It can be said that reproducibility in machine learning hangs on the three core elements of any model:

  1. Code
  2. Data
  3. Environment.

Code: To achieve reproducibility, you must track and record changes in code and algorithms during experimentation.

Data: Adding new datasets, data distribution and sample changes will affect the outcome of a model. Dataset versioning and change tracking must be recorded to achieve reproducibility.

Environment: For a project to be reproducible, the environment it was built in must be captured. Framework dependencies, versions, the hardware used, and all other parts of the environment must be logged and easy to reproduce. Our environment should fulfil the following criteria:

  • Use the latest library and document version,
  • Be able to return to the previous state without destroying the setup,
  • Use identical versions on multiple machines,
  • Set randomization parameters,
  • Use all available computational power.

These three core elements combined make your model. The bridge between all three is what’s called the ML pipeline.

Now that we’ve covered the elements, let’s move on to reproducibility challenges in machine learning.

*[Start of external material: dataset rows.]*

-- pv_equiv track=rewrite | github.com/lbvx/CP-Problems | codeforces/855/F.py | diffLetters
-- ===== SOURCE A (Python) =====
-- def diffLetters(s):
--     sset = set(s)
--     if len(set(s)) != 25:
--         return False
--
--     for c in sset:
--         if s.count(c) % 2 == 0:
--             return False
--
--     return True
-- ===== SOURCE B (Python) =====
-- def diffLetters(s):
--     seen = set()
--     odd = set()
--     for c in s:
--         seen.add(c)
--         if c in odd:
--             odd.discard(c)
--         else:
--             odd.add(c)
--     return len(seen) == 25 and len(odd) == 25
-- ===== Notes on version B (the rewrite author's own statement) =====
-- stated objective: alternative
-- what changed: Replaced A's build-set-then-recount (s.count(c) rescans the string for each distinct char) with a single left-to-right pass maintaining a seen-set and an odd-parity toggle set, returning True iff both have exactly 25 elements.
import Mathlib
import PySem

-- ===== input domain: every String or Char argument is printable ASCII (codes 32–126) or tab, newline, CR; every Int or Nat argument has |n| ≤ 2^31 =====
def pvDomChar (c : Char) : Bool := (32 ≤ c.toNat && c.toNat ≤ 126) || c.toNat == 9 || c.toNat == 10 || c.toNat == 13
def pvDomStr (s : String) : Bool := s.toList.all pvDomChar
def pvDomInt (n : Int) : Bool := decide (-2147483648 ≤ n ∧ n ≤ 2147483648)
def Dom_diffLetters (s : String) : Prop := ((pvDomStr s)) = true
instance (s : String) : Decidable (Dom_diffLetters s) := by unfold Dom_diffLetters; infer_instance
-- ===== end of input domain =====

-- B replaces A's "build set(s), then re-count each distinct char over s" with a single
-- left-to-right pass maintaining a seen-set and an odd-parity toggle set (objective: alternative).

-- ===== PORT A =====
-- the 'for c in sset' loop with early 'return False'; result is order-independent (all-or-nothing)
def diffLettersLoop (s : List Char) : List Char → Bool
  | [] => true
  | c :: rest => if s.count c % 2 == 0 then false else diffLettersLoop s rest

def diffLetters (s : String) : Bool :=
  let sset : PySem.Set Char := PySem.Set.ofList s.toList
  if (PySem.Set.ofList s.toList).length ≠ 25 then false
  else diffLettersLoop s.toList sset

-- the folded step function of B's loop, named for the proofs


-- ===== PORT B =====
def diffLetters_alt (s : String) : Bool :=
  let st := s.toList.foldl
    (fun (p : PySem.Set Char × PySem.Set Char) c =>
      (PySem.Set.add p.1 c,
       if PySem.Set.contains p.2 c then PySem.Set.discard p.2 c else PySem.Set.add p.2 c))
    (PySem.Set.empty, PySem.Set.empty)
  decide (st.1.length = 25) && decide (st.2.length = 25)

-- ===== PRECONDITION & SPEC =====
def Spec_diffLetters (s : String) (out : Bool) : Prop := out = diffLetters_alt s
instance (s : String) (out : Bool) : Decidable (Spec_diffLetters s out) := by unfold Spec_diffLetters; infer_instance

-- ===== CLAIM (what is proved, stated in full; the proofs are below) =====
def Claim_equal_diffLetters : Prop := ∀ (s : String), Dom_diffLetters s → Spec_diffLetters s (diffLetters s)

-- ===== LEMMAS AND PROOFS =====

-- B's loop body, named so the lemmas can speak about it (definitionally the lambda in diffLetters_alt)
def pvStep (p : PySem.Set Char × PySem.Set Char) (c : Char) : PySem.Set Char × PySem.Set Char :=
  (PySem.Set.add p.1 c,
   if PySem.Set.contains p.2 c then PySem.Set.discard p.2 c else PySem.Set.add p.2 c)

theorem alt_eq (s : String) :
    diffLetters_alt s =
      (decide ((s.toList.foldl pvStep (PySem.Set.empty, PySem.Set.empty)).1.length = 25) &&
       decide ((s.toList.foldl pvStep (PySem.Set.empty, PySem.Set.empty)).2.length = 25)) := rfl

theorem diffLettersLoop_eq_all (s l : List Char) :
    diffLettersLoop s l = l.all (fun c => decide (s.count c % 2 = 1)) := by
  induction l with
  | nil => rfl
  | cons c rest ih =>
    simp only [diffLettersLoop, List.all_cons, ih]
    rcases Nat.mod_two_eq_zero_or_one (s.count c) with h | h <;> simp [h]

theorem foldB_inv (l : List Char) (seen odd : PySem.Set Char)
    (hs : seen.Nodup) (ho : odd.Nodup) :
    (l.foldl pvStep (seen, odd)).1 = PySem.Set.update seen l ∧
    (l.foldl pvStep (seen, odd)).2.Nodup ∧
    ∀ c : Char, (c ∈ (l.foldl pvStep (seen, odd)).2 ↔ (c ∈ odd ↔ l.count c % 2 = 0)) := by
  induction l generalizing seen odd with
  | nil => exact ⟨rfl, ho, fun c => by simp⟩
  | cons a rest ih =>
    have hs' : (PySem.Set.add seen a).Nodup := PySem.Set.nodup_add _ _ hs
    by_cases hmem : a ∈ odd
    · have hstep : pvStep (seen, odd) a = (PySem.Set.add seen a, PySem.Set.discard odd a) := by
        unfold pvStep; simp [hmem]
      obtain ⟨h1, h2, h3⟩ := ih (PySem.Set.add seen a) (PySem.Set.discard odd a) hs'
        (PySem.Set.nodup_discard _ _ ho)
      rw [List.foldl_cons, hstep]
      refine ⟨by rw [h1, PySem.Set.update_cons], h2, ?_⟩
      intro c
      rw [h3 c, PySem.Set.mem_discard]
      by_cases hca : c = a
      · subst hca
        simp only [hmem, ne_eq, not_true_eq_false, and_false, false_iff, true_iff,
          List.count_cons_self]
        rcases Nat.mod_two_eq_zero_or_one (rest.count c) with h0 | h0 <;> simp [h0] <;> omega
      · rw [List.count_cons_of_ne (Ne.symm hca)]
        simp [hca]
    · have hstep : pvStep (seen, odd) a = (PySem.Set.add seen a, PySem.Set.add odd a) := by
        unfold pvStep; simp [hmem]
      obtain ⟨h1, h2, h3⟩ := ih (PySem.Set.add seen a) (PySem.Set.add odd a) hs'
        (PySem.Set.nodup_add _ _ ho)
      rw [List.foldl_cons, hstep]
      refine ⟨by rw [h1, PySem.Set.update_cons], h2, ?_⟩
      intro c
      rw [h3 c, PySem.Set.mem_add]
      by_cases hca : c = a
      · subst hca
        simp only [hmem, or_true, true_iff, false_iff, List.count_cons_self]
        rcases Nat.mod_two_eq_zero_or_one (rest.count c) with h0 | h0 <;> simp [h0] <;> omega
      · rw [List.count_cons_of_ne (Ne.symm hca)]
        simp [hca]

theorem mem_of_odd_count (l : List Char) (c : Char) (h : l.count c % 2 = 1) : c ∈ l := by
  by_contra hn
  rw [List.count_eq_zero_of_not_mem hn] at h
  simp at h

theorem diffLetters_unfold (s : String) :
    diffLetters s = (if (PySem.Set.ofList s.toList).length ≠ 25 then false
      else (PySem.Set.ofList s.toList).all (fun c => decide (s.toList.count c % 2 = 1))) := by
  rw [show diffLetters s = (if (PySem.Set.ofList s.toList).length ≠ 25 then false
      else diffLettersLoop s.toList (PySem.Set.ofList s.toList)) from rfl,
    diffLettersLoop_eq_all]

-- ===== VERDICT (by name: the statement is the Claim_ definition above) =====
theorem diffLetters_spec : Claim_equal_diffLetters := by
  intro s _
  unfold Spec_diffLetters
  obtain ⟨h1, h2, h3⟩ := foldB_inv s.toList PySem.Set.empty PySem.Set.empty
    List.nodup_nil List.nodup_nil
  rw [diffLetters_unfold, alt_eq]
  set l := s.toList with hl
  set st := l.foldl pvStep (PySem.Set.empty, PySem.Set.empty) with hst
  have hseen : st.1 = PySem.Set.ofList l := by
    rw [h1]; exact PySem.Set.update_nil_left l
  have hmem : ∀ c : Char, c ∈ st.2 ↔ l.count c % 2 = 1 := by
    intro c
    rw [h3 c]
    constructor
    · intro h
      have : ¬ (l.count c % 2 = 0) := by
        intro h0
        exact (List.not_mem_nil (a := c)) (h.mpr h0)
      omega
    · intro h
      constructor
      · intro hc; exact absurd hc (List.not_mem_nil)
      · intro h0; omega
  have hperm : st.2.Perm ((PySem.Set.ofList l).filter (fun c => decide (l.count c % 2 = 1))) := by
    rw [List.perm_ext_iff_of_nodup h2 ((PySem.Set.nodup_ofList l).filter _)]
    intro c
    rw [hmem c, List.mem_filter]
    constructor
    · intro h
      exact ⟨by simpa [PySem.Set.mem_ofList] using mem_of_odd_count l c h, by simpa using h⟩
    · intro h
      simpa using h.2
  have hlen2 : st.2.length = ((PySem.Set.ofList l).filter (fun c => decide (l.count c % 2 = 1))).length :=
    hperm.length_eq
  rw [hseen, hlen2]
  by_cases h25 : (PySem.Set.ofList l).length = 25
  · simp only [h25, ne_eq, not_true_eq_false, if_false, decide_true, Bool.true_and]
    have hiff : ((PySem.Set.ofList l).filter (fun c => decide (l.count c % 2 = 1))).length = 25 ↔
        ∀ c ∈ PySem.Set.ofList l, decide (l.count c % 2 = 1) = true := by
      constructor
      · intro he
        exact List.length_filter_eq_length_iff.mp (he.trans h25.symm)
      · intro h
        exact (List.length_filter_eq_length_iff.mpr h).trans h25
    rw [Bool.eq_iff_iff]
    simp only [List.all_eq_true, decide_eq_true_eq, hiff, decide_eq_true_eq]
  · simp [h25]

Reproducibility challenges in Machine Learning

1. Lack of records

This is arguably the biggest challenge to reproducible experiments in ML. When inputs and new decisions aren’t recorded, it generally makes it hard to replicate the results achieved. While experimenting, parameters such as hyperparameter values, batch sizes, changes. Without proper logging of changes in these parameters, it becomes difficult to understand and replicate the model.

2. Changes in data

It’s almost impossible to get the same result when the data on the original work has been changed. For instance, when new training data is added to the dataset after the results have been achieved, it’s impossible to get the same result.

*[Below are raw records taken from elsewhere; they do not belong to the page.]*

-- B replaces A's brute-force enumeration of all S^k tuples by a DP over residue
-- classes mod d (one cyclic-convolution step per position); objective: alternative algorithm.

-- ===== PORT A =====
-- compute_S: the float ceil(k*log2 3) is only a starting guess that the two exact
-- integer while-loops correct; we start the up-loop at 0 with enough fuel (2k+2 steps
-- provably suffice since 2^(2k+2) > 3^k), which yields the same exact value, then run
-- the down-loop as in the source.
def computeSUp (t3 : Nat) : Nat → Nat → Nat
  | 0, S => S
  | fuel + 1, S => if 2 ^ S ≤ t3 then computeSUp t3 fuel (S + 1) else S

def computeSDown (t3 : Nat) : Nat → Nat
  | 0 => 0
  | S + 1 => if 2 ^ S > t3 then computeSDown t3 S else S + 1

def computeS (kn : Nat) : Nat := computeSDown (3 ^ kn) (computeSUp (3 ^ kn) (2 * kn + 2) 0)

-- compute_d
def computeD (kn : Nat) : Nat := 2 ^ computeS kn - 3 ^ kn

-- inner loop 'for j in range(k): cs = (cs + pow(3,k-1-j,d)*pow(2,tup[j],d)) % d',
-- written as the structural recursion over the tuple (tuples have length k);
-- pow(b,e,d) is ported exactly as b^e % d.
def csLoop (kn d : Nat) : Nat → List Nat → Nat → Nat
  | _, [], cs => cs
  | j, a :: t, cs => csLoop kn d (j + 1) t ((cs + (3 ^ (kn - 1 - j) % d) * (2 ^ a % d)) % d)

-- itertools.product(range(S), repeat=k) in its lexicographic order (last coordinate fastest)
def tuplesList (S : Nat) : Nat → List (List Nat)
  | 0 => [[]]
  | j + 1 => (tuplesList S j).flatMap (fun tup => (List.range S).map (fun a => tup ++ [a]))

def N0_tuples_exact (k : Int) : Option Int :=
  let kn := k.toNat          -- Pre_ guarantees 0 ≤ k (A raises ValueError for k < 0)
  let S := computeS kn
  let d := computeD kn
  if S ^ kn > 2000000 then none
  else some ((tuplesList S kn).foldl
    (fun count tup => if csLoop kn d 0 tup 0 = 0 then count + 1 else count) (0 : Int))

-- ===== PORT B =====
-- '[g[s] + f[(s - t) % d] for s in range(d)]'; since 0 ≤ t < d, Python's (s-t) % d
-- equals (s + (d - t)) % d, so the index stays in Nat exactly.
def bStep (d t : Nat) (f g : List Nat) : List Nat :=
  (List.range d).map (fun s => g.getD s 0 + f.getD ((s + (d - t)) % d) 0)

-- 'for a in range(S): t = c*p % d; g = [...]; p = p*2 % d' with state (g, p)
def bALoop (S d c : Nat) (f : List Nat) : List Nat × Nat :=
  (List.range S).foldl
    (fun gp _ => (bStep d (c * gp.2 % d) f gp.1, gp.2 * 2 % d))
    (List.replicate d 0, 1 % d)

-- 'for j in range(k): c = pow(3,k-1-j,d); ... f = g'
def bJLoop (kn S d : Nat) : List Nat :=
  (List.range kn).foldl (fun f j => (bALoop S d (3 ^ (kn - 1 - j) % d) f).1)
    (1 :: List.replicate (d - 1) 0)

def N0_tuples_exact_alt (k : Int) : Option Int :=
  let kn := k.toNat
  let S := computeS kn
  let d := computeD kn
  if S ^ kn > 2000000 then none
  else some (((bJLoop kn S d).getD 0 0 : Nat))   -- f[0]; 0 < d always, so in range
-- pv_equiv track=rewrite | github.com/IPMI-ICNS-UKE/4d-cbct-mc | vroc/helper.py | get_mode_from_alternation_scheme
-- ===== SOURCE A (Python) =====
-- from typing import TYPE_CHECKING, Any, Hashable, Sequence, Tuple
--
-- def get_mode_from_alternation_scheme(
--     alternation_scheme: dict[Hashable, int], iteration: int
-- ) -> Hashable:
--     total_iterations = sum(alternation_scheme.values())
--     residual = iteration % total_iterations
--     for mode, mode_iterations in alternation_scheme.items():
--         residual -= mode_iterations
--         if residual < 0:
--             return mode
-- ===== SOURCE B (Python) =====
-- def get_mode_from_alternation_scheme(alternation_scheme, iteration):
--     residual = iteration % sum(alternation_scheme.values())
--     cumulative = []
--     running = 0
--     for mode_iterations in alternation_scheme.values():
--         running += mode_iterations
--         cumulative.append(running)
--     return next(mode for mode, c in zip(alternation_scheme, cumulative) if residual < c)
-- ===== Notes on version B (the rewrite author's own statement) =====
-- stated objective: alternative
-- what changed: B precomputes a cumulative prefix-sum table over the weights and then selects the first key whose cumulative weight exceeds iteration % total, instead of A's streaming loop that destructively subtracts each weight from the residual until it goes negative.
-- outside the precondition, e.g. on get_mode_from_alternation_scheme({'a': -1}, 0): A returns None, B raises StopIteration
import Mathlib
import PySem

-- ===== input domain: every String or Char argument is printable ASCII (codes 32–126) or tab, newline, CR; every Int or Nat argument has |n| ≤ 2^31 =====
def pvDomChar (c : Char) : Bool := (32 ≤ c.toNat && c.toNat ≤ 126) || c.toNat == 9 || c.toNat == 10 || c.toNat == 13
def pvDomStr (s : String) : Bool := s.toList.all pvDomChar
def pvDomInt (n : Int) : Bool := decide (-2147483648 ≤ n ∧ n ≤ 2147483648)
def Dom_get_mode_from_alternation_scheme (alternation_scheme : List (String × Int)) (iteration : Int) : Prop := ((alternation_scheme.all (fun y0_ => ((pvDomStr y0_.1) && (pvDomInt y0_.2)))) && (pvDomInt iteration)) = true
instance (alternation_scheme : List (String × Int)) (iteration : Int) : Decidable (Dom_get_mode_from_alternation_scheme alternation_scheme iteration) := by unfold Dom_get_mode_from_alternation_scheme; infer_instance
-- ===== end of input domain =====

-- B replaces A's destructive subtract-until-negative scan by a cumulative prefix-sum table
-- plus a first-match search over it (alternative decomposition, same asymptotic cost).


-- ===== PORT A =====
-- A's loop: subtract each weight from the residual, return the key once it goes negative.
-- Python returns None when the loop falls through; that input is outside Pre_ ("" here).
def pvScanA : List (String × Int) → Int → String
  | [], _ => ""
  | (mode, w) :: rest, residual =>
    if residual - w < 0 then mode else pvScanA rest (residual - w)

def get_mode_from_alternation_scheme (alternation_scheme : List (String × Int)) (iteration : Int) : String :=
  let total_iterations := (alternation_scheme.map Prod.snd).sum
  let residual := PySem.Int.mod iteration total_iterations
  pvScanA alternation_scheme residual

-- ===== PORT B =====
-- B's table-building loop: running prefix sums of the weights.
def pvAccum (running : Int) : List Int → List Int
  | [] => []
  | w :: ws => (running + w) :: pvAccum (running + w) ws

def get_mode_from_alternation_scheme_alt (alternation_scheme : List (String × Int)) (iteration : Int) : String :=
  let residual := PySem.Int.mod iteration (alternation_scheme.map Prod.snd).sum
  let cumulative := pvAccum 0 (alternation_scheme.map Prod.snd)
  -- next(mode for mode, c in zip(keys, cumulative) if residual < c); StopIteration is outside Pre_ ("" here)
  match ((alternation_scheme.map Prod.fst).zip cumulative).find? (fun mc => decide (residual < mc.2)) with
  | some mc => mc.1
  | none => ""

-- ===== PRECONDITION & SPEC =====
-- Pre_ excludes exactly the inputs where Python A does not return a string: total = 0
-- (ZeroDivisionError) and the negative-total schemes where no cumulative prefix of the
-- weights exceeds iteration % total, on which A falls through and returns None.
def Pre_get_mode_from_alternation_scheme (alternation_scheme : List (String × Int)) (iteration : Int) : Prop :=
  (alternation_scheme.map Prod.snd).sum ≠ 0 ∧
  ∃ i < alternation_scheme.length,
    PySem.Int.mod iteration (alternation_scheme.map Prod.snd).sum
      < ((alternation_scheme.map Prod.snd).take (i + 1)).sum
instance (alternation_scheme : List (String × Int)) (iteration : Int) : Decidable (Pre_get_mode_from_alternation_scheme alternation_scheme iteration) := by unfold Pre_get_mode_from_alternation_scheme; infer_instance

def pvWitness_get_mode_from_alternation_scheme : (List (String × Int)) × Int := ([("a", 1), ("b", 2)], 5)

def Spec_get_mode_from_alternation_scheme (alternation_scheme : List (String × Int)) (iteration : Int) (out : String) : Prop := out = get_mode_from_alternation_scheme_alt alternation_scheme iteration
instance (alternation_scheme : List (String × Int)) (iteration : Int) (out : String) : Decidable (Spec_get_mode_from_alternation_scheme alternation_scheme iteration out) := by unfold Spec_get_mode_from_alternation_scheme; infer_instance

-- ===== CLAIM (what is proved, stated in full; the proofs are below) =====
def Claim_equal_get_mode_from_alternation_scheme : Prop := ∀ (alternation_scheme : List (String × Int)) (iteration : Int), Dom_get_mode_from_alternation_scheme alternation_scheme iteration → Pre_get_mode_from_alternation_scheme alternation_scheme iteration → Spec_get_mode_from_alternation_scheme alternation_scheme iteration (get_mode_from_alternation_scheme alternation_scheme iteration)

-- ===== LEMMAS AND PROOFS =====
-- A's streaming scan started at residual r - acc equals B's first-match search over the
-- prefix-sum table started at running value acc (for every r and acc; the claim uses acc = 0).
theorem pvScan_eq_find (s : List (String × Int)) : ∀ (r acc : Int),
    pvScanA s (r - acc) =
      (match ((s.map Prod.fst).zip (pvAccum acc (s.map Prod.snd))).find?
          (fun mc => decide (r < mc.2)) with
        | some mc => mc.1
        | none => "") := by
  induction s with
  | nil => intro r acc; simp [pvScanA, pvAccum]
  | cons hd tl ih =>
    intro r acc
    obtain ⟨m, w⟩ := hd
    by_cases h : r < acc + w
    · simp [pvScanA, pvAccum, show r - acc - w < 0 by omega, decide_eq_true h]
    · have h1 : ¬ (r - acc - w < 0) := by omega
      simp only [pvScanA, pvAccum, List.map, List.zip_cons_cons, List.find?, if_neg h1,
        decide_eq_false h]
      have := ih r (acc + w)
      have h2 : r - acc - w = r - (acc + w) := by omega
      rw [h2, this]

-- ===== VERDICT (by name: the statement is the Claim_ definition above) =====
theorem get_mode_from_alternation_scheme_spec : Claim_equal_get_mode_from_alternation_scheme := by
  intro s it _ _
  unfold Spec_get_mode_from_alternation_scheme
  unfold get_mode_from_alternation_scheme get_mode_from_alternation_scheme_alt
  have := pvScan_eq_find s (PySem.Int.mod it (s.map Prod.snd).sum) 0
  simpa using this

Incorrect data transformation(cleaning, etc) on a dataset, changes in data distribution, etc also affects the chances of reproducibility.

3. Hyperparameter inconsistency 

When default hyperparameters are changed during experimentation and aren’t properly recorded, they will yield a different result. 

4. Randomness 

ML is full of randomization, especially in projects where lots of randomizations happen (random initializations, random noise introductions, random augmentations, selecting hidden layers, dropout, shuffling data, etc).

5. Experimentation

Machine learning is experimental, lots of iterations go into developing a model. Changes in algorithms, data, environments, parameters, etc are all part of the model building process, and while this is fine, it comes with the difficulty of losing important details. 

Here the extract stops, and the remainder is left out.